### INFORMATION
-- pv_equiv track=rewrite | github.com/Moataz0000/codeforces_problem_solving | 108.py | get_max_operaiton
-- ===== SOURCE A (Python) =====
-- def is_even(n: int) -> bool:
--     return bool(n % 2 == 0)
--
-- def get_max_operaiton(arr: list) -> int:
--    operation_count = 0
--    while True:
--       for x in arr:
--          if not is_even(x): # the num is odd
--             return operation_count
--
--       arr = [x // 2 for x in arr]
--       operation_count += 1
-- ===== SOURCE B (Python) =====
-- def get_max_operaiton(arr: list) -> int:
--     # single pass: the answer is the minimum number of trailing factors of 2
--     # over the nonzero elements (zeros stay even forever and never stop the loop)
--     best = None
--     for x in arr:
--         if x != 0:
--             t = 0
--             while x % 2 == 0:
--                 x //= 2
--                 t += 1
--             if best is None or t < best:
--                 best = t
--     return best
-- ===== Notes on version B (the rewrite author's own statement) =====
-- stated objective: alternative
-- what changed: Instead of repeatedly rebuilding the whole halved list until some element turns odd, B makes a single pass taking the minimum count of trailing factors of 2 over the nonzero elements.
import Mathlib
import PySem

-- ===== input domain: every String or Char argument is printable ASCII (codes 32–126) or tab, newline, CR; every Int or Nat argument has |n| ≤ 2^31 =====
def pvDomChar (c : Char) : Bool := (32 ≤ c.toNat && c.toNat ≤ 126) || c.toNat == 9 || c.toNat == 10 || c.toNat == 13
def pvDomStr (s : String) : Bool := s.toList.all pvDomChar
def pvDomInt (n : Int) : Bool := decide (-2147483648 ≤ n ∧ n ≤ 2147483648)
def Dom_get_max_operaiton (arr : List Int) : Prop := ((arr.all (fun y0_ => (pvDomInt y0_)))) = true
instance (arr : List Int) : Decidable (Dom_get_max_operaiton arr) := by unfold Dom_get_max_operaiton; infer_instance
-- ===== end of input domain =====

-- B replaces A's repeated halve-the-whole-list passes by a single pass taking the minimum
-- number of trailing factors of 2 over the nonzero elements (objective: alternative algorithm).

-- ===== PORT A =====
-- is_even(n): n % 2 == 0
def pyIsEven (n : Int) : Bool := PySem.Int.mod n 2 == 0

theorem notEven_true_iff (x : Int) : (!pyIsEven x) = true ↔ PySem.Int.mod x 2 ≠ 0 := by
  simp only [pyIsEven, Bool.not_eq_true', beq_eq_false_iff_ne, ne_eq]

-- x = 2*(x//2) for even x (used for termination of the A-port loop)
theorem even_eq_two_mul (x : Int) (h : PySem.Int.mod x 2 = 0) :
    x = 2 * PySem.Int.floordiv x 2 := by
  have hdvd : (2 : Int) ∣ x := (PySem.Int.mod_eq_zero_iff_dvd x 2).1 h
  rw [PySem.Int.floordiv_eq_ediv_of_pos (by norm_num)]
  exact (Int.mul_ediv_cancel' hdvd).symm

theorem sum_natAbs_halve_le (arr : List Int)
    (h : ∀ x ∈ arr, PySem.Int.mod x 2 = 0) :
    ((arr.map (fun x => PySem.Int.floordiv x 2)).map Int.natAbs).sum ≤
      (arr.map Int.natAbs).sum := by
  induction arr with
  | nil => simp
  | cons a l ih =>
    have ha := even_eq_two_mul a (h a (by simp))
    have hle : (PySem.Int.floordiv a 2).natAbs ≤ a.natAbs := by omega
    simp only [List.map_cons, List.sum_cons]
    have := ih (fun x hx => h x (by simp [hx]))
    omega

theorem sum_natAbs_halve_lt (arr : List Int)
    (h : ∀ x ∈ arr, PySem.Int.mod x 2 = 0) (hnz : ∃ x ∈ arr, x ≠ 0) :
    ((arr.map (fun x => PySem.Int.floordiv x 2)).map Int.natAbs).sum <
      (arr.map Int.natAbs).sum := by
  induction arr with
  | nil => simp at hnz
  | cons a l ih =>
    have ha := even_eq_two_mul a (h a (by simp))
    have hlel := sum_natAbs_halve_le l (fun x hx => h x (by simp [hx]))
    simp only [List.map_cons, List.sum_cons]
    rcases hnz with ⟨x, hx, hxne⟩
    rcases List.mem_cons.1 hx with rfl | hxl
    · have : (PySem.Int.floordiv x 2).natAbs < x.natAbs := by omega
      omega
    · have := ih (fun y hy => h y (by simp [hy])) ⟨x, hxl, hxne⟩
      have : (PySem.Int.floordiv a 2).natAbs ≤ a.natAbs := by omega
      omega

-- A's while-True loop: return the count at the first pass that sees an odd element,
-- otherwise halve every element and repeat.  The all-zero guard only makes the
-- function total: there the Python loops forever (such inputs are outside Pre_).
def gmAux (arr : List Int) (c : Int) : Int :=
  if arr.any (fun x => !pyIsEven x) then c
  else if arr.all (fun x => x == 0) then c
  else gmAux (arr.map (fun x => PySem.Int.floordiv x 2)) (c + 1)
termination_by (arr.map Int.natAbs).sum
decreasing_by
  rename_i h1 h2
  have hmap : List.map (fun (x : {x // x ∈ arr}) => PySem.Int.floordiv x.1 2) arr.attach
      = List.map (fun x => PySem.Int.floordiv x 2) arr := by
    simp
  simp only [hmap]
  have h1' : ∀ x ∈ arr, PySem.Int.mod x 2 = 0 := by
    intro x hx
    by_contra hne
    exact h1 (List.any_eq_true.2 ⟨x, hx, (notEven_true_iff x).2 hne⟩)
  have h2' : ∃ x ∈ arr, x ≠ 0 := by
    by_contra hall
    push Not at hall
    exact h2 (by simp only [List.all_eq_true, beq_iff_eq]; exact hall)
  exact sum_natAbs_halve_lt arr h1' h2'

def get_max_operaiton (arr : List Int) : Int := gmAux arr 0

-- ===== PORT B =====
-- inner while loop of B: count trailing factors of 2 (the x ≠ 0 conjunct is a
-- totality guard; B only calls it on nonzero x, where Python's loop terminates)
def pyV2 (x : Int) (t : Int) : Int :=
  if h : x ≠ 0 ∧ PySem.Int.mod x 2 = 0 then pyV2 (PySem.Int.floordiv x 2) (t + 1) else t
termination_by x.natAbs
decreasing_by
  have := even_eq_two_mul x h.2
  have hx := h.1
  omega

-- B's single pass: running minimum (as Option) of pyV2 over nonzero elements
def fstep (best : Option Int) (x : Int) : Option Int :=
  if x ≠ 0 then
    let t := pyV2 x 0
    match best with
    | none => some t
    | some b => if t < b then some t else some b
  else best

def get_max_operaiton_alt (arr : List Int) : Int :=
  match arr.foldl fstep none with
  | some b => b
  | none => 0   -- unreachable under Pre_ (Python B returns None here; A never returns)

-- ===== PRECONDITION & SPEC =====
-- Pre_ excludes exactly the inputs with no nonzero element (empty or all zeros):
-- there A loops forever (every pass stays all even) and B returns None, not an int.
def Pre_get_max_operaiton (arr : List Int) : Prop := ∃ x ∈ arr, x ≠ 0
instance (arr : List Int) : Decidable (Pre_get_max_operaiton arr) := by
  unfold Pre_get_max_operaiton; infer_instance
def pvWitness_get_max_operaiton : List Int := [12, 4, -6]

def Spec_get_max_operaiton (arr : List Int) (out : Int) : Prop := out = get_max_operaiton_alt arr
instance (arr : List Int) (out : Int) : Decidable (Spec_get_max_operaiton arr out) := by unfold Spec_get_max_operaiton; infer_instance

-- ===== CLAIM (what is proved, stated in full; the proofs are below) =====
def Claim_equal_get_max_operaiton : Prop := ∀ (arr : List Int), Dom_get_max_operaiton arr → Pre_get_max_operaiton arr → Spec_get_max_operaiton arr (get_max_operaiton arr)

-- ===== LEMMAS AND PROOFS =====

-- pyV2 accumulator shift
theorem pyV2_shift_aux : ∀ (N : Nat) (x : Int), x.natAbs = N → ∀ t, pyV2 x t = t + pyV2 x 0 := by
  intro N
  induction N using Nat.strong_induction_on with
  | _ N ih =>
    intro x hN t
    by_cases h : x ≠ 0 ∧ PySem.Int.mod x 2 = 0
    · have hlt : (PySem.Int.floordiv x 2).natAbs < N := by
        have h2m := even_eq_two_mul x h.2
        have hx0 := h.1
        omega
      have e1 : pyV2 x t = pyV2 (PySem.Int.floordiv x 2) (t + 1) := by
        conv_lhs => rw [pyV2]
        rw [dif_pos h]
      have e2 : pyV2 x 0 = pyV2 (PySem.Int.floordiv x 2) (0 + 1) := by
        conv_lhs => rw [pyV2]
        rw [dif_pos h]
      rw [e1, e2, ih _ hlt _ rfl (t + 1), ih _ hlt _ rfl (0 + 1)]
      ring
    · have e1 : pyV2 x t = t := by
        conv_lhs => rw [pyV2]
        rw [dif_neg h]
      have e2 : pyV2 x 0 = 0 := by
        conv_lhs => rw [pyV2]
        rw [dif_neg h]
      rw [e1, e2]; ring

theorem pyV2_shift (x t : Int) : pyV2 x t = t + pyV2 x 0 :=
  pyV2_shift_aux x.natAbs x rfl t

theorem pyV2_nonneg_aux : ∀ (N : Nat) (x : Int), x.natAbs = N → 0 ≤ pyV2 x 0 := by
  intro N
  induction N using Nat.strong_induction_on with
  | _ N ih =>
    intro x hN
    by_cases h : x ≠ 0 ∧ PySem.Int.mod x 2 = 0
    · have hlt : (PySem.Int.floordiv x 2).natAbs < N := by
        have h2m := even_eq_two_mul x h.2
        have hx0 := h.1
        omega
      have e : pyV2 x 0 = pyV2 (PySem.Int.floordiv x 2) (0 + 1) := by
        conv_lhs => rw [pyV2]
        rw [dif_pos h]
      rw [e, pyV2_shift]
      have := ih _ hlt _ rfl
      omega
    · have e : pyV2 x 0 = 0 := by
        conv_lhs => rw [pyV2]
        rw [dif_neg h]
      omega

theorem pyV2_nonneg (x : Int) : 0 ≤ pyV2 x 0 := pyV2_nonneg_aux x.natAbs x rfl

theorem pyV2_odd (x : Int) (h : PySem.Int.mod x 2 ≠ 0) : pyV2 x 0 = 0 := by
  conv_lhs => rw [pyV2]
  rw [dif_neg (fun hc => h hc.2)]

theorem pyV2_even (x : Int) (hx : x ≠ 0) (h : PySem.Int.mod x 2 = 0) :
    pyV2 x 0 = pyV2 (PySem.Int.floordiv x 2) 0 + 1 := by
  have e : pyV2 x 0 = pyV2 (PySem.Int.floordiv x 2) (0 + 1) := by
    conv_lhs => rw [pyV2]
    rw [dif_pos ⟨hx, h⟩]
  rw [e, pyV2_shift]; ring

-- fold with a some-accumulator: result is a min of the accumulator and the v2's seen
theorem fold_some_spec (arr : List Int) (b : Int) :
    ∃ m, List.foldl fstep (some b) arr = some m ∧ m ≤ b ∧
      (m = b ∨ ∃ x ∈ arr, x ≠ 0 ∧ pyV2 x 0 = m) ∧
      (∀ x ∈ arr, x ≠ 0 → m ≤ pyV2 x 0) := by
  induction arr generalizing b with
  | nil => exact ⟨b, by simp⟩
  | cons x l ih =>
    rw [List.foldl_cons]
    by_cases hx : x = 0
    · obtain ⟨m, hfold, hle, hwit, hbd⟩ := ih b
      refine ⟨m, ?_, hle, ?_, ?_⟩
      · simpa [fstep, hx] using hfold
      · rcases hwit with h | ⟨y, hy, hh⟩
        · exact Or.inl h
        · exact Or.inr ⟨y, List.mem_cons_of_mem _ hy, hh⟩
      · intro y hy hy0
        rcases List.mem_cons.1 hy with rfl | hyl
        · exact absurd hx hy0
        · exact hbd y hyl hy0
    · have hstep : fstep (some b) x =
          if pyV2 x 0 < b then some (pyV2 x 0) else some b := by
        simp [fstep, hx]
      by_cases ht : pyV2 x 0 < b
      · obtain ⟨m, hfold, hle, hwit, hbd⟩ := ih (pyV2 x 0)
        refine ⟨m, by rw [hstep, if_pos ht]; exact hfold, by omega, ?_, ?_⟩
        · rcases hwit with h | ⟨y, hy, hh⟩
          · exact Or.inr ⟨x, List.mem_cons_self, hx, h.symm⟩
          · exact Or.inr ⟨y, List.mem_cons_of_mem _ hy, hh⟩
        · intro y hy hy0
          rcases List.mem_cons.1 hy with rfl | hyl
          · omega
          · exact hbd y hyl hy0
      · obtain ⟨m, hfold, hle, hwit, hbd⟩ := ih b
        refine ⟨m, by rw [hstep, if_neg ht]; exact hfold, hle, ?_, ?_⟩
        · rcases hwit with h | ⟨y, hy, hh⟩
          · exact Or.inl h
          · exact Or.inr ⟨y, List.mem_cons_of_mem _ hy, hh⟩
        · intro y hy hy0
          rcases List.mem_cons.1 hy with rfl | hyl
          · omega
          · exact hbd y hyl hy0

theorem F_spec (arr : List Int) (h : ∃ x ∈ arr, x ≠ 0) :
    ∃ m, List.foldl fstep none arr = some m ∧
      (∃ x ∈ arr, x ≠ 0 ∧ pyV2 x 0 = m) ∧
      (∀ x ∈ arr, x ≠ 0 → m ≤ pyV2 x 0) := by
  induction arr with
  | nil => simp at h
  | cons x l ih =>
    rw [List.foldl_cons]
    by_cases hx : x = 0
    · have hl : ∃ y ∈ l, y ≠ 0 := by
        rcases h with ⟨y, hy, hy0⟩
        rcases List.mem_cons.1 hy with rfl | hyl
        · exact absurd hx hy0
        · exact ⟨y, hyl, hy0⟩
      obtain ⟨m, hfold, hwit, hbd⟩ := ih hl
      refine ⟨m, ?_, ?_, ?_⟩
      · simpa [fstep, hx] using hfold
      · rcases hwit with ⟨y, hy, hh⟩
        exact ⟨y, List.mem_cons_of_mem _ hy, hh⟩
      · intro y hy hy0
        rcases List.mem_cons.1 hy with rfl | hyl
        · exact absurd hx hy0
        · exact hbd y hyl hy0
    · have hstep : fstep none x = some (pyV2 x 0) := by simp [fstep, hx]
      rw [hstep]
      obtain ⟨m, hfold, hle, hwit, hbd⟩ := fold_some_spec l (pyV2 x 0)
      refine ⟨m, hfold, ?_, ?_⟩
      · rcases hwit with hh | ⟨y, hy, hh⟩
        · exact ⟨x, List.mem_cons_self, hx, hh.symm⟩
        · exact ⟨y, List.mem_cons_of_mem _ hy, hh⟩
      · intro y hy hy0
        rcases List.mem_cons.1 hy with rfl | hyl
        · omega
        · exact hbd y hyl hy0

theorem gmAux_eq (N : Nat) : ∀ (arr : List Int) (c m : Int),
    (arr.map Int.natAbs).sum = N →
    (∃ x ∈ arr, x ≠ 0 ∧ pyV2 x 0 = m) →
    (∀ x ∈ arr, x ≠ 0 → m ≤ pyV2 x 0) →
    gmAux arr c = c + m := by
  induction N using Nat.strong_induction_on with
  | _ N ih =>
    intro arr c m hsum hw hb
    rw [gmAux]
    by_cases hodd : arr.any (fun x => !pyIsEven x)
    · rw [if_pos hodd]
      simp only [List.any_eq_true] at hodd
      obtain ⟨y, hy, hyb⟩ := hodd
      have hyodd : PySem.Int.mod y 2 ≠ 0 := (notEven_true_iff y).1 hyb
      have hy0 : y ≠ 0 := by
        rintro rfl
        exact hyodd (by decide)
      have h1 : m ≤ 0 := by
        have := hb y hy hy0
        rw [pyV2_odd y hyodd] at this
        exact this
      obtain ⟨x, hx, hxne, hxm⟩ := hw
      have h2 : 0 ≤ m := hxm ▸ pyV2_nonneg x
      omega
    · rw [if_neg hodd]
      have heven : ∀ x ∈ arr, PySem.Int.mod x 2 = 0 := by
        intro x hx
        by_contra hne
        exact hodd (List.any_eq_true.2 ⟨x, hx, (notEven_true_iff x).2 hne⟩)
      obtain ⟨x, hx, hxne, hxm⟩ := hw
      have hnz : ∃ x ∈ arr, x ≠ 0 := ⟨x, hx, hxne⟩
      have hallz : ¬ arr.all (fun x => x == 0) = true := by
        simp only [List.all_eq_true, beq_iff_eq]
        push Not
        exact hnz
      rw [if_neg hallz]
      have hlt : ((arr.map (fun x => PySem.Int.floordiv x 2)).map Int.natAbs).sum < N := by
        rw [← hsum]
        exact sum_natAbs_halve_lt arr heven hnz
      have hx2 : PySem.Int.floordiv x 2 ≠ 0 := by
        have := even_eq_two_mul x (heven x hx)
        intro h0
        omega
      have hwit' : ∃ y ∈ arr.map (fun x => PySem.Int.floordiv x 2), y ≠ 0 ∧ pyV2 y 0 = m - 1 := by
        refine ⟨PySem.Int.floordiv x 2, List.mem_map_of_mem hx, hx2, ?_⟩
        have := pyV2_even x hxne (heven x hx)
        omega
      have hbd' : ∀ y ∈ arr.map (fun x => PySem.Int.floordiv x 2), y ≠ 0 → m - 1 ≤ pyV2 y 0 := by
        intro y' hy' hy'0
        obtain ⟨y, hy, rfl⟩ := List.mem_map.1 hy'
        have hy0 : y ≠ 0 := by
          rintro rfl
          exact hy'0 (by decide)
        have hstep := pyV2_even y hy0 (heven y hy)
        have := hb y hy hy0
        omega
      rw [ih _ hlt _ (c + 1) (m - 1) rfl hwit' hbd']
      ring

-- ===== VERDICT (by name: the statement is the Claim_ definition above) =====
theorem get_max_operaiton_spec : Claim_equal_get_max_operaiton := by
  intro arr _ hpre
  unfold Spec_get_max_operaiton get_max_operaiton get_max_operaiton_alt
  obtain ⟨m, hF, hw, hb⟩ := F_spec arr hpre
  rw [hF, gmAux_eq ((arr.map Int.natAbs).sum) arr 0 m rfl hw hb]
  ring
==
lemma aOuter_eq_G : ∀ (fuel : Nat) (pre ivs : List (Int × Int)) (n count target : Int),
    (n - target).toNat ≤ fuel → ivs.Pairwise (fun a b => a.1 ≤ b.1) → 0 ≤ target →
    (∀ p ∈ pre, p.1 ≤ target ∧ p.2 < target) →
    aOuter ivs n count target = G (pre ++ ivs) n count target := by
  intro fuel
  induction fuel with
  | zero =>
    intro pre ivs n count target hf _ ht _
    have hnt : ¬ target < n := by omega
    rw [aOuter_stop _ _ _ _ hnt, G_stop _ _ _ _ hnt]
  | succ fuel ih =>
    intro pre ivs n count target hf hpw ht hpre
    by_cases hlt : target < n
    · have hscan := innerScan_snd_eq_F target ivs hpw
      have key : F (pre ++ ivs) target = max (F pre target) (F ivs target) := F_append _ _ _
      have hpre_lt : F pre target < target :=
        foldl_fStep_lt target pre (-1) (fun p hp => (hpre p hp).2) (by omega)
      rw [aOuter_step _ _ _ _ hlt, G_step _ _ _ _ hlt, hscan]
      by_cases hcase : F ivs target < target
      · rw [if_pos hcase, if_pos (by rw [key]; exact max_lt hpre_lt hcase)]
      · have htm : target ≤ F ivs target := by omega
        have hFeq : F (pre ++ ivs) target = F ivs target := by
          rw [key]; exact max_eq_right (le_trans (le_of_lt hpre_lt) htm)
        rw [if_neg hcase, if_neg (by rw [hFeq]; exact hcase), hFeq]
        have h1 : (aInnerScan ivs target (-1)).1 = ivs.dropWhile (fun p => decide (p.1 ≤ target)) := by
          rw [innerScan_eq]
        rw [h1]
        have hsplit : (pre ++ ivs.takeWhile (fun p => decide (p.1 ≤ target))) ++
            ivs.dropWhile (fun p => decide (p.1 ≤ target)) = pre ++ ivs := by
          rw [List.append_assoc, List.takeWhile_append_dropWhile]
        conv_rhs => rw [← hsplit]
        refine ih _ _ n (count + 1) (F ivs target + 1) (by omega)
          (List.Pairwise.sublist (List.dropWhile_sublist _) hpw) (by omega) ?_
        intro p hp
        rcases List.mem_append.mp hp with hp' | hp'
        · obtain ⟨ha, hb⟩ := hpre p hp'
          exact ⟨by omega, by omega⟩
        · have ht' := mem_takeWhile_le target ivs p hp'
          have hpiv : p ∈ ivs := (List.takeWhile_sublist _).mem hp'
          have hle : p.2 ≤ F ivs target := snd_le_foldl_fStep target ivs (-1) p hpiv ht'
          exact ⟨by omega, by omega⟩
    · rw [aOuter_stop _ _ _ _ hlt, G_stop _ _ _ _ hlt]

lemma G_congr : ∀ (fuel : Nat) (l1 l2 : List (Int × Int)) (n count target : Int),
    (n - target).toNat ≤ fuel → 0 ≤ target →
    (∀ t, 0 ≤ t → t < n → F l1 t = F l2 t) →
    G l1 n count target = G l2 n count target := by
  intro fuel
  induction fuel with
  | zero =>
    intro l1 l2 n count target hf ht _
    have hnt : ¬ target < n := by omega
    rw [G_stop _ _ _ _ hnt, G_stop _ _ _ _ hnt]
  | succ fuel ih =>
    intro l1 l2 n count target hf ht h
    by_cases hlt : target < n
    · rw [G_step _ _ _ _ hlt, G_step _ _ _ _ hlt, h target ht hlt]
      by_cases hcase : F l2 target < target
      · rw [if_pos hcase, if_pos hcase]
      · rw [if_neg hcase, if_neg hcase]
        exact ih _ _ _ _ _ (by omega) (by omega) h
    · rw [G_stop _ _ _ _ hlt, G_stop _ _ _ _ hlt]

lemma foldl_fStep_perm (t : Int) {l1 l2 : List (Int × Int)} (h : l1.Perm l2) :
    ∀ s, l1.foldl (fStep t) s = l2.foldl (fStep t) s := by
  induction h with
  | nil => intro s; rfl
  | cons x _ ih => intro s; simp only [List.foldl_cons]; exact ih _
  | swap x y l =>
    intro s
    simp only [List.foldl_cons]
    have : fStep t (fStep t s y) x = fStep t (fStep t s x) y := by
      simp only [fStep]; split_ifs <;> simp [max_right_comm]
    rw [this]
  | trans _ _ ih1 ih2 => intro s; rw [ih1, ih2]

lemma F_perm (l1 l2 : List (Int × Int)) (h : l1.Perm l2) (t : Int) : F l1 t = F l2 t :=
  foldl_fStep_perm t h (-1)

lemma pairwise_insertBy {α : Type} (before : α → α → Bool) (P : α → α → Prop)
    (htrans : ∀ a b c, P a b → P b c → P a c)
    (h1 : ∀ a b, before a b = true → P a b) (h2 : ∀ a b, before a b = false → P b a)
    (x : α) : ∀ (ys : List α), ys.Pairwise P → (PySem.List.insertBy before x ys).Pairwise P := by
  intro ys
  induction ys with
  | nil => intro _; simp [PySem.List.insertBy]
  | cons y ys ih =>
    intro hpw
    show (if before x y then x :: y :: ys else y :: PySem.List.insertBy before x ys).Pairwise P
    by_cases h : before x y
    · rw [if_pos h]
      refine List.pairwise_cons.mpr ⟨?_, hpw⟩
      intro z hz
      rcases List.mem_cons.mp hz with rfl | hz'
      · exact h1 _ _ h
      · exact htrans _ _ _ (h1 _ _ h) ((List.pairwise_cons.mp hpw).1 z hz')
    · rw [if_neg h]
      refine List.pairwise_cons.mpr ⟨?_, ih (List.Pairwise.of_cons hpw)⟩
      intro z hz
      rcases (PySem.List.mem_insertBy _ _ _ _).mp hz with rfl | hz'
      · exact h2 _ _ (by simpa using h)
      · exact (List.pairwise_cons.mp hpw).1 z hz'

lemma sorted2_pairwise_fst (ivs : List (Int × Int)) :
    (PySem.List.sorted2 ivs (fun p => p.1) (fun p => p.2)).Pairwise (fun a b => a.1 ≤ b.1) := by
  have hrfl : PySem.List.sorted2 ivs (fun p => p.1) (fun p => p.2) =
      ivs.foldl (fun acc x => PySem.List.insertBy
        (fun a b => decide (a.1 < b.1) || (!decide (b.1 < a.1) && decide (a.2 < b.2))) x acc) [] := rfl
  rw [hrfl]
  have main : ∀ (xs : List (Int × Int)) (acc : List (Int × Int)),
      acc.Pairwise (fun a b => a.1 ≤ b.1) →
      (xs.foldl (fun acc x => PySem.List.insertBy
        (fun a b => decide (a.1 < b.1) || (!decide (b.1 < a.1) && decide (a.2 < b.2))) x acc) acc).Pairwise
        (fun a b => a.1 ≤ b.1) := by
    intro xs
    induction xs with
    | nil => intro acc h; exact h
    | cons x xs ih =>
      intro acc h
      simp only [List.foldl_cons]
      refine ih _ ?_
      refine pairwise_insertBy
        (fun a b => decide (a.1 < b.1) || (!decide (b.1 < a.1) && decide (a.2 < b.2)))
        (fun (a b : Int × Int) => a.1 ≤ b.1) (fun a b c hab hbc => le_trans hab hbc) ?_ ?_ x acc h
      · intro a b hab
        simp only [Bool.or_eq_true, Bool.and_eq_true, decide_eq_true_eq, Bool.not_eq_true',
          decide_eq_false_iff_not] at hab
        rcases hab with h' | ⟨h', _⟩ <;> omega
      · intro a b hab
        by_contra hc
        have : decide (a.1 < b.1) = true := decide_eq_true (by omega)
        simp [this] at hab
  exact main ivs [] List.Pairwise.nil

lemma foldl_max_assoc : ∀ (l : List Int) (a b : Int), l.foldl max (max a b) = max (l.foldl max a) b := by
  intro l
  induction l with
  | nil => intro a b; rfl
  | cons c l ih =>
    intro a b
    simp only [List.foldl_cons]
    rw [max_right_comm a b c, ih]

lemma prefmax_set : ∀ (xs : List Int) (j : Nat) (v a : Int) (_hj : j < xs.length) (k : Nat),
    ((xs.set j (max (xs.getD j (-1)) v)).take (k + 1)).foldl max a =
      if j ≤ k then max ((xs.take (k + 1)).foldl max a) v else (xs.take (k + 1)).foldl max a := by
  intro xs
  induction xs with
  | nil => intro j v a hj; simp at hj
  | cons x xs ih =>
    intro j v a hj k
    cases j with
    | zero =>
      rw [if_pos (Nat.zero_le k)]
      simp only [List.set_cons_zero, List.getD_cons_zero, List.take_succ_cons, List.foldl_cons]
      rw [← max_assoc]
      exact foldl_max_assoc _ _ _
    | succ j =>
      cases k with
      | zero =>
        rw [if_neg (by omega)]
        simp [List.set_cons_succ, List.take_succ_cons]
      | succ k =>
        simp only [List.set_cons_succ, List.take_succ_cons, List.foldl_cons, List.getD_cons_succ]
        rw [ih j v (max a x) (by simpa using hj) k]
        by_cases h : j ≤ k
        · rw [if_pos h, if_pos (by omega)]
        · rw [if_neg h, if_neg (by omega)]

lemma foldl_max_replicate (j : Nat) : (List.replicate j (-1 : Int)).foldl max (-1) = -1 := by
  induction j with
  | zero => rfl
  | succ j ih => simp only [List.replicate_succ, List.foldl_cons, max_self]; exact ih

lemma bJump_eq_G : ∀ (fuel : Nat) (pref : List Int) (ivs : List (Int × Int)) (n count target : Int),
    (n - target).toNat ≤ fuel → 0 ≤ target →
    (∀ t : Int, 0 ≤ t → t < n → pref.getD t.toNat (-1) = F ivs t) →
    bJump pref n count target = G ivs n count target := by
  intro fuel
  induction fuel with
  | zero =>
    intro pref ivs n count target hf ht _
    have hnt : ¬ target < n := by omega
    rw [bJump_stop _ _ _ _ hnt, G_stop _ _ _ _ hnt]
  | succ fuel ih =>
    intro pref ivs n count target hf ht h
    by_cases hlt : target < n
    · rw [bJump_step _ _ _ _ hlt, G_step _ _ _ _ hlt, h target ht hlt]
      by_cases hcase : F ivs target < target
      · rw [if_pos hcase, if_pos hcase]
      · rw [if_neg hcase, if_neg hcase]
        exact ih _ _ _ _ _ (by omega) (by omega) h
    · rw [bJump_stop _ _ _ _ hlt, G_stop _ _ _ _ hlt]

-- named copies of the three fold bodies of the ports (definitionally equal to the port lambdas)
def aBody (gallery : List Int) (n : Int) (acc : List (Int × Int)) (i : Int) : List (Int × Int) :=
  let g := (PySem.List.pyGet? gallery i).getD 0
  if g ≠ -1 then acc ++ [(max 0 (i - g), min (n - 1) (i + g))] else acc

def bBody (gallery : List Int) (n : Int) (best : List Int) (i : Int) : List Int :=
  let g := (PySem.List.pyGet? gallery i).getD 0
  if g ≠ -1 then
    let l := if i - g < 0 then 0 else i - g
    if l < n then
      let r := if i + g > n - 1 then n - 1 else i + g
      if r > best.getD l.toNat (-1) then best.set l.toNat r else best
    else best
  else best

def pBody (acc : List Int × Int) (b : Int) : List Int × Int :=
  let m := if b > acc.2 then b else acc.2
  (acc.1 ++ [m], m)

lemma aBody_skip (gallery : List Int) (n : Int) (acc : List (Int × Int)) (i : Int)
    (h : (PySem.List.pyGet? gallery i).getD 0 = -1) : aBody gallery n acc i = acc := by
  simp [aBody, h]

### WORK REQUEST
Your answer should be the lines of the listing above between the line holding "-- ===== PORT A" and the line holding "rcases List.mem_cons.1 hx with rfl | hxl", inclusive, restated word for word and alone.

### OUTPUT OF THE TASK
-- ===== PORT A =====
-- is_even(n): n % 2 == 0
def pyIsEven (n : Int) : Bool := PySem.Int.mod n 2 == 0

theorem notEven_true_iff (x : Int) : (!pyIsEven x) = true ↔ PySem.Int.mod x 2 ≠ 0 := by
  simp only [pyIsEven, Bool.not_eq_true', beq_eq_false_iff_ne, ne_eq]

-- x = 2*(x//2) for even x (used for termination of the A-port loop)
theorem even_eq_two_mul (x : Int) (h : PySem.Int.mod x 2 = 0) :
    x = 2 * PySem.Int.floordiv x 2 := by
  have hdvd : (2 : Int) ∣ x := (PySem.Int.mod_eq_zero_iff_dvd x 2).1 h
  rw [PySem.Int.floordiv_eq_ediv_of_pos (by norm_num)]
  exact (Int.mul_ediv_cancel' hdvd).symm

theorem sum_natAbs_halve_le (arr : List Int)
    (h : ∀ x ∈ arr, PySem.Int.mod x 2 = 0) :
    ((arr.map (fun x => PySem.Int.floordiv x 2)).map Int.natAbs).sum ≤
      (arr.map Int.natAbs).sum := by
  induction arr with
  | nil => simp
  | cons a l ih =>
    have ha := even_eq_two_mul a (h a (by simp))
    have hle : (PySem.Int.floordiv a 2).natAbs ≤ a.natAbs := by omega
    simp only [List.map_cons, List.sum_cons]
    have := ih (fun x hx => h x (by simp [hx]))
    omega

theorem sum_natAbs_halve_lt (arr : List Int)
    (h : ∀ x ∈ arr, PySem.Int.mod x 2 = 0) (hnz : ∃ x ∈ arr, x ≠ 0) :
    ((arr.map (fun x => PySem.Int.floordiv x 2)).map Int.natAbs).sum <
      (arr.map Int.natAbs).sum := by
  induction arr with
  | nil => simp at hnz
  | cons a l ih =>
    have ha := even_eq_two_mul a (h a (by simp))
    have hlel := sum_natAbs_halve_le l (fun x hx => h x (by simp [hx]))
    simp only [List.map_cons, List.sum_cons]
    rcases hnz with ⟨x, hx, hxne⟩
    rcases List.mem_cons.1 hx with rfl | hxl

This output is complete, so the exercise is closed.